[dns-operations] question for DNS being attacked

Vernon Schryver vjs at rhyolite.com
Thu Jun 28 18:37:07 UTC 2012

> From: Michael Graff <mgraff at isc.org>

> > That conclusion does not hold, because it does not define the narrow
> > window alternative.  11 times as wide as what?
> With a slip factor of 2, every other packet will be dropped, and the =
> other packets returned will have the truncated bit set.  If this is =
> incorrect, please explain what it does do.
> This translates to a "normal" truncated response 50% of the time, and a =
> timeout the other 50%. 

That is true only if you modify the patch to accept a rate limit
threshold 0.  Otherwise the truncated responses and timeouts happen
only during attacks involving flooding, including what I assume are
meant by spoofing flood attacks.  I don't think running with a rate
limit threshold 0 makes any sense, but I've often been called lacking
in imagination.

If I should have understood "normal" as "normal during a spoofing
flood attack," then we can talk about what happens with IP instead 
of (IP,qname,type) rate limiting and the thresholds for particular
instances of the universal IP rate limiting.

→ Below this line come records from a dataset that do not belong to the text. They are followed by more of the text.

theorem cond_iff (PI : List (List (Int × Int))) (p pp : Int × Int) :
    (PySem.Set.inter ((pvMemb PI).getD p []) ((pvMemb PI).getD pp []) ≠ []) ↔ ∃ c ∈ PI, p ∈ c ∧ pp ∈ c := by
  rw [inter_ne_nil_iff]
  constructor
  · rintro ⟨x, h1, h2⟩
    rw [mem_pvMemb] at h1 h2
    obtain ⟨k, hk, hp, rfl⟩ := h1
    obtain ⟨k', hk', hpp, he⟩ := h2
    obtain rfl : k' = k := by exact_mod_cast he.symm
    exact ⟨PI[k'], List.getElem_mem _, hp, hpp⟩
  · rintro ⟨c, hc, hp, hpp⟩
    obtain ⟨k, hk, rfl⟩ := List.getElem_of_mem hc
    exact ⟨(k : Int), (mem_pvMemb _ _ _).mpr ⟨k, hk, hp, rfl⟩, (mem_pvMemb _ _ _).mpr ⟨k, hk, hpp, rfl⟩⟩

theorem lol_eq_decide (PI : List (List (Int × Int))) (p pp : Int × Int) :
    lol p pp PI = decide (PySem.Set.inter ((pvMemb PI).getD p []) ((pvMemb PI).getD pp []) ≠ []) := by
  rw [Bool.eq_iff_iff]
  simp only [lol_iff, decide_eq_true_eq, cond_iff]

theorem invA (PI : List (List (Int × Int))) (cluster : List (Int × Int)) :
    ∀ (n : Nat) (a s : Int), ((cluster.length : Int) - a).toNat = n →
    ((PySem.List.pyRange a (cluster.length : Int)).foldl (fun (st : List Int × Int) j =>
      let lat := (PySem.List.remove? st.1 j).getD st.1
      (lat, lat.foldl (fun sc k =>
        if lol (PySem.List.pyGetD cluster j (0, 0)) (PySem.List.pyGetD cluster k (0, 0)) PI
        then sc + 1 else sc) st.2)) (PySem.List.pyRange a (cluster.length : Int), s)).2
    = s + ((PySem.List.pyRange a (cluster.length : Int)).map (fun j =>
        (((PySem.List.pyRange (j + 1) (cluster.length : Int)).countP (fun k =>
          lol (PySem.List.pyGetD cluster j (0, 0)) (PySem.List.pyGetD cluster k (0, 0)) PI)) : Int))).sum := by
  intro n
  induction n with
  | zero =>
    intro a s h
    rw [PySem.List.pyRange_one_eq_nil (by omega)]
    simp
  | succ n ih =>
    intro a s h
    have ha : a < (cluster.length : Int) := by omega
    rw [PySem.List.pyRange_one_cons ha]
    simp only [List.foldl_cons, List.map_cons, List.sum_cons]
    rw [PySem.List.remove?_cons_self]
    simp only [Option.getD_some]
    rw [PySem.List.foldl_if_add_one]
    rw [ih (a + 1) _ (by omega)]
    ring

theorem perClusterA (PI : List (List (Int × Int))) (cluster : List (Int × Int)) (score : Int) :
    ((PySem.List.pyRange 0 (cluster.length : Int)).foldl (fun (st : List Int × Int) j =>
      let lat := (PySem.List.remove? st.1 j).getD st.1
      (lat, lat.foldl (fun sc k =>
        if lol (PySem.List.pyGetD cluster j (0, 0)) (PySem.List.pyGetD cluster k (0, 0)) PI
        then sc + 1 else sc) st.2))
      ((PySem.List.pyRange 0 (cluster.length : Int)).foldl (fun l a => l ++ [a]) [], score)).2
    = score + ((PySem.List.pyRange 0 (cluster.length : Int)).map (fun j =>
        (((PySem.List.pyRange (j + 1) (cluster.length : Int)).countP (fun k =>
          lol (PySem.List.pyGetD cluster j (0, 0)) (PySem.List.pyGetD cluster k (0, 0)) PI)) : Int))).sum := by
  rw [PySem.List.foldl_append_singleton_eq_self, List.nil_append]
  exact invA PI cluster _ 0 score rfl

theorem perClusterB (ids : List (PySem.Set Int)) (score : Int) :
    (PySem.List.pyRange 0 (ids.length : Int)).foldl (fun sc j =>
      (PySem.List.pyRange (j + 1) (ids.length : Int)).foldl (fun sc k =>
        if PySem.Set.inter (PySem.List.pyGetD ids j []) (PySem.List.pyGetD ids k []) ≠ [] then sc + 1 else sc) sc) score
    = score + ((PySem.List.pyRange 0 (ids.length : Int)).map (fun j =>
        (((PySem.List.pyRange (j + 1) (ids.length : Int)).countP (fun k =>
          decide (PySem.Set.inter (PySem.List.pyGetD ids j []) (PySem.List.pyGetD ids k []) ≠ []))) : Int))).sum := by
  simp only [PySem.List.foldl_ite_add_one]
  rw [PySem.List.foldl_add]

theorem sum_eq (PI : List (List (Int × Int))) (cluster : List (Int × Int)) :
    ((PySem.List.pyRange 0 (cluster.length : Int)).map (fun j =>
        (((PySem.List.pyRange (j + 1) (cluster.length : Int)).countP (fun k =>
          lol (PySem.List.pyGetD cluster j (0, 0)) (PySem.List.pyGetD cluster k (0, 0)) PI)) : Int))).sum
    = ((PySem.List.pyRange 0 ((cluster.map (fun p => (pvMemb PI).getD p [])).length : Int)).map (fun j =>
        (((PySem.List.pyRange (j + 1) ((cluster.map (fun p => (pvMemb PI).getD p [])).length : Int)).countP (fun k =>
          decide (PySem.Set.inter (PySem.List.pyGetD (cluster.map (fun p => (pvMemb PI).getD p [])) j [])
                                  (PySem.List.pyGetD (cluster.map (fun p => (pvMemb PI).getD p [])) k []) ≠ []))) : Int))).sum := by
  have hlen : (cluster.map (fun p => (pvMemb PI).getD p [])).length = cluster.length := by simp
  rw [hlen]
  congr 1
  apply List.map_congr_left
  intro j hj
  rw [PySem.List.mem_pyRange_one] at hj
  congr 1
  apply List.countP_congr
  intro k hk
  rw [PySem.List.mem_pyRange_one] at hk
  have hj' : j.toNat < cluster.length := by omega
  have hk' : k.toNat < cluster.length := by omega
  rw [PySem.List.pyGetD_eq_getElem cluster (0,0) (by omega) (by omega),
      PySem.List.pyGetD_eq_getElem cluster (0,0) (by omega) (by omega),
      PySem.List.pyGetD_eq_getElem _ [] (by omega) (by rw [hlen]; omega),
      PySem.List.pyGetD_eq_getElem _ [] (by omega) (by rw [hlen]; omega)]
  simp only [List.getElem_map]
  rw [lol_eq_decide PI]

theorem main_eq (PI PK : List (List (Int × Int))) : score_partition PI PK = score_partition_alt PI PK := by
  unfold score_partition score_partition_alt
  refine Eq.trans (PySem.List.foldl_pyRange_zero_pyGetD' PK ([] : List (Int × Int))
    (fun (score : Int) (cluster : List (Int × Int)) =>
      ((PySem.List.pyRange 0 (cluster.length : Int)).foldl (fun (st : List Int × Int) j =>
        ((PySem.List.remove? st.1 j).getD st.1,
          ((PySem.List.remove? st.1 j).getD st.1).foldl (fun sc k =>
            if lol (PySem.List.pyGetD cluster j (0, 0)) (PySem.List.pyGetD cluster k (0, 0)) PI
            then sc + 1 else sc) st.2))
        ((PySem.List.pyRange 0 (cluster.length : Int)).foldl (fun l a => l ++ [a]) [], score)).2) 0) ?_
  apply PySem.List.foldl_congr_mem
  intro score cluster _
  simp only
  rw [perClusterA, perClusterB, sum_eq]

-- ===== VERDICT (by name: the statement is the Claim_ definition above) =====
theorem score_partition_spec : Claim_equal_score_partition := by
  intro partition_initiale partition_kmeans _
  exact main_eq partition_initiale partition_kmeans
-- pv_equiv track=rewrite | github.com/TheDavibob/AOC2021 | 2022/day18.py | outside_count
-- ===== SOURCE A (Python) =====
-- def outside_count(voxels, outside):
--     exterior_sides = 0
--     for voxel in voxels:
--         for delta in range(3):
--             for sign in (-1, 1):
--                 change = [0, 0, 0]
--                 change[delta] = sign
--
--                 scan_point = tuple(
--                     v + j for v, j in zip(voxel, change)
--                 )
--
--                 if scan_point in outside:
--                     exterior_sides += 1
--
--     return exterior_sides
-- ===== SOURCE B (Python) =====
-- def _matches(pts, ext):
--     # two-pointer scan over two sorted lists; pts may hold duplicates, ext holds none:
--     # counts elements of pts (with multiplicity) that occur in ext
--     count = 0
--     i = j = 0
--     while i < len(pts) and j < len(ext):
--         if pts[i] < ext[j]:
--             i += 1
--         elif ext[j] < pts[i]:
--             j += 1
--         else:
--             count += 1
--             i += 1
--     return count
--
--
-- def outside_count(voxels, outside):
--     # Sort-and-merge instead of membership scans: sort the deduplicated
--     # exterior once; for each of the 6 axis shifts, sort the shifted voxels and
--     # count matches against the exterior with a linear two-pointer merge.
--     ext = sorted(set(outside))
--     total = 0
--     for dx, dy, dz in ((1, 0, 0), (-1, 0, 0), (0, 1, 0), (0, -1, 0), (0, 0, 1), (0, 0, -1)):
--         pts = sorted((x + dx, y + dy, z + dz) for x, y, z in voxels)
--         total += _matches(pts, ext)
--     return total
-- ===== Notes on version B (the rewrite author's own statement) =====
-- stated objective: alternative
-- what changed: A runs a linear membership scan of `outside` for each of the 6 neighbours of every voxel; B instead sorts the deduplicated exterior once and, per axis shift, sorts the shifted voxels and counts matches with a linear two-pointer merge - no membership tests or hashing at all.
import Mathlib
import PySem

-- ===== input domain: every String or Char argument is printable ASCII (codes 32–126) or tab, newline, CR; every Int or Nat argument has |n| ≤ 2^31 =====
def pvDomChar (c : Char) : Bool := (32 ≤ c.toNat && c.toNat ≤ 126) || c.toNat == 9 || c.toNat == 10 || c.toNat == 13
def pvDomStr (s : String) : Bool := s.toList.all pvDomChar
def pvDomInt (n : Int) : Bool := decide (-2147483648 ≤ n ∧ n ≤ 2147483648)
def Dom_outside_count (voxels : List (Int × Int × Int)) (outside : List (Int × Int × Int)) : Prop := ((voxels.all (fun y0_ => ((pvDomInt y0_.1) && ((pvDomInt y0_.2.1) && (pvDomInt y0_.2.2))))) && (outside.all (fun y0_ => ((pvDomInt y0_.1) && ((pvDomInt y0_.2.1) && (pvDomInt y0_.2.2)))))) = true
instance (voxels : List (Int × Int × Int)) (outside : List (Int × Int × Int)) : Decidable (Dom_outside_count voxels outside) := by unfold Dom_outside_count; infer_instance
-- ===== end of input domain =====

-- B replaces A's nested membership scans by sort-and-merge: dedup+sort the exterior once,
-- sort the shifted voxels per axis shift, and count matches with a linear two-pointer merge
-- (objective: alternative).

-- ===== PORT A =====
def outside_count (voxels : List (Int × Int × Int)) (outside : List (Int × Int × Int)) : Int :=
  voxels.foldl (fun exterior_sides voxel =>
    (PySem.List.pyRange 0 3 1).foldl (fun exterior_sides delta =>
      ([-1, 1] : List Int).foldl (fun exterior_sides sign =>
        let change : List Int := ([0, 0, 0] : List Int).set delta.toNat sign
        let scan_point : Int × Int × Int :=
          (voxel.1 + change.getD 0 0, voxel.2.1 + change.getD 1 0, voxel.2.2 + change.getD 2 0)
        if scan_point ∈ outside then exterior_sides + 1 else exterior_sides)
        exterior_sides) exterior_sides) 0

-- ===== PORT B =====
-- Python's `<` on int 3-tuples: lexicographic comparison, component by component
def pvLexLt (a b : Int × Int × Int) : Bool :=
  decide (a.1 < b.1) || (decide (a.1 = b.1) &&
    (decide (a.2.1 < b.2.1) || (decide (a.2.1 = b.2.1) && decide (a.2.2 < b.2.2))))

-- Source B's `_matches`: the two-pointer while loop over indices i, j, transcribed as the
-- obvious structural recursion consuming the head that the advanced index skips
def pvMatches : List (Int × Int × Int) → List (Int × Int × Int) → Int
  | [], _ => 0
  | _ :: _, [] => 0
  | a :: as, b :: bs =>
    if pvLexLt a b then pvMatches as (b :: bs)
    else if pvLexLt b a then pvMatches (a :: as) bs
    else 1 + pvMatches as (b :: bs)

-- key realising Python's lexicographic tuple order for the sorted() calls: exact for
-- |coordinates| ≤ 2^32 (every Dom input, even after the ±1 shifts)
def pvPack (p : Int × Int × Int) : Int := p.1 * 2 ^ 80 + p.2.1 * 2 ^ 40 + p.2.2

-- the 6 axis shifts Source B's for-loop iterates over
def pvShifts : List (Int × Int × Int) := [(1, 0, 0), (-1, 0, 0), (0, 1, 0), (0, -1, 0), (0, 0, 1), (0, 0, -1)]

def outside_count_alt (voxels : List (Int × Int × Int)) (outside : List (Int × Int × Int)) : Int :=
  let ext := PySem.List.sorted (PySem.Set.ofList outside) pvPack false
  pvShifts.foldl (fun total s =>
    let pts := PySem.List.sorted
      (voxels.map (fun v => (v.1 + s.1, v.2.1 + s.2.1, v.2.2 + s.2.2))) pvPack false
    total + pvMatches pts ext) 0

-- ===== PRECONDITION & SPEC =====
def Spec_outside_count (voxels : List (Int × Int × Int)) (outside : List (Int × Int × Int)) (out : Int) : Prop := out = outside_count_alt voxels outside
instance (voxels : List (Int × Int × Int)) (outside : List (Int × Int × Int)) (out : Int) : Decidable (Spec_outside_count voxels outside out) := by unfold Spec_outside_count; infer_instance

-- ===== CLAIM (what is proved, stated in full; the proofs are below) =====
def Claim_equal_outside_count : Prop := ∀ (voxels : List (Int × Int × Int)) (outside : List (Int × Int × Int)), Dom_outside_count voxels outside → Spec_outside_count voxels outside (outside_count voxels outside)

-- ===== LEMMAS AND PROOFS =====

-- the per-voxel count of exterior neighbours, in the normal form A's body reduces to
def pvInd (out : List (Int × Int × Int)) (v : Int × Int × Int) : Int :=
  (if (v.1 + -1, v.2) ∈ out then 1 else 0) +
  ((if (v.1 + 1, v.2) ∈ out then 1 else 0) +
  ((if (v.1, v.2.1 + -1, v.2.2) ∈ out then 1 else 0) +
  ((if (v.1, v.2.1 + 1, v.2.2) ∈ out then 1 else 0) +
  ((if (v.1, v.2.1, v.2.2 + -1) ∈ out then 1 else 0) +
  (if (v.1, v.2.1, v.2.2 + 1) ∈ out then 1 else 0)))))

-- A's body, characterised: one addition of pvInd per voxel
lemma pvA_step (outside : List (Int × Int × Int)) (acc : Int) (v : Int × Int × Int) :
    ((PySem.List.pyRange 0 3 1).foldl (fun acc delta =>
      ([-1, 1] : List Int).foldl (fun acc sign =>
        let change : List Int := ([0, 0, 0] : List Int).set delta.toNat sign
        let scan_point : Int × Int × Int :=
          (v.1 + change.getD 0 0, v.2.1 + change.getD 1 0, v.2.2 + change.getD 2 0)
        if scan_point ∈ outside then acc + 1 else acc)
        acc) acc) = acc + pvInd outside v := by
  have h : PySem.List.pyRange 0 3 1 = [0, 1, 2] := by decide
  have h2 : (2 : Int).toNat = 2 := rfl
  rw [h]
  simp only [List.foldl, List.set, List.getD, List.getElem?_cons_zero, List.getElem?_cons_succ,
    Option.getD_some, Int.toNat_zero, Int.toNat_one, h2, add_zero, pvInd]
  split_ifs <;> omega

>                         Ignoring the penalty BIND 9 and other servers =
> are likely to assign to this misbehaving server, the timeout keeps the =
> "Waiting for a response" window open much, much longer. 

Again, longer than what?  The alternative is *not* an absense of rate
limiting and so an absense of windows during which the target is
prevented from receiving responses from the real authoritative server.
As I said before, whether one uses (IP,qname,type), IP bandwidth rate
limiting or both, the target can be prevented from getting response
from authoritative servers.  The only things that vary are the contents
of the packets used by the attacker to blind the target, perhaps (but
not necessarily) the bandwidth used by the blinding packets, and whether
the thresholds for the rate limiting were consciously chosen to deal
with any kind of DNS issue.  It's a mere implementation detail of the
attack whether the window is held open by the authoritative server's
refusal to answer or by configured or de facto bandwidth rate limits
in the server or the path from the server to the target.

A separate aspect of this supposedly much, much longer window is that
it seems to assume that after the client has received a truncated or
TC=1 response and is going through the DNS/TCP dance, it will still
accept forged, evil DNS/UDP responses from the attacker.  Is that true
of common resolving servers and resolver libraries?  It's not how I'd
write a resolver.  Instead I'd discard all of the state needed to
accept apparently stale UDP responses before the TCP SYN is sent.

> "Waiting for a response" window open much, much longer.  This timeout is =
> largely server-dependent, and some may wait multiple seconds.  This =
> leaves the window open for a spoofing flood attack to sneak in.

Again, longer than what?

> While I commend you and Paul on the RLL work you've made, I think it is =
> improper to not mention this in the documents you write.  It may be "not =
> a big deal" to the administrator of the zone, but it is up to them to =
> decide that.  Some may prefer to be a flooding source rather than make =
> their zone more prone to spoofing, even if the actual odds are low.  The =
> biggest problem here is that the zone publisher's goals of not being =
> spoofable are entirely dependent on the resolver asking the questions, =
> without DNSSEC in the mix.

The notion that there is an alternative to rate limits is wrong.
There are rate limits in the path from the server and to the client
whether anyone has consciously configured them below the limits
imposed by service bit rates.  The lowest limit might be in firewalls
near the server or the client or in intermediate router queues, but
it will exist and can often (almost always?) be utilized by an
attacker using the 20x-50X amplification of DNSSEC.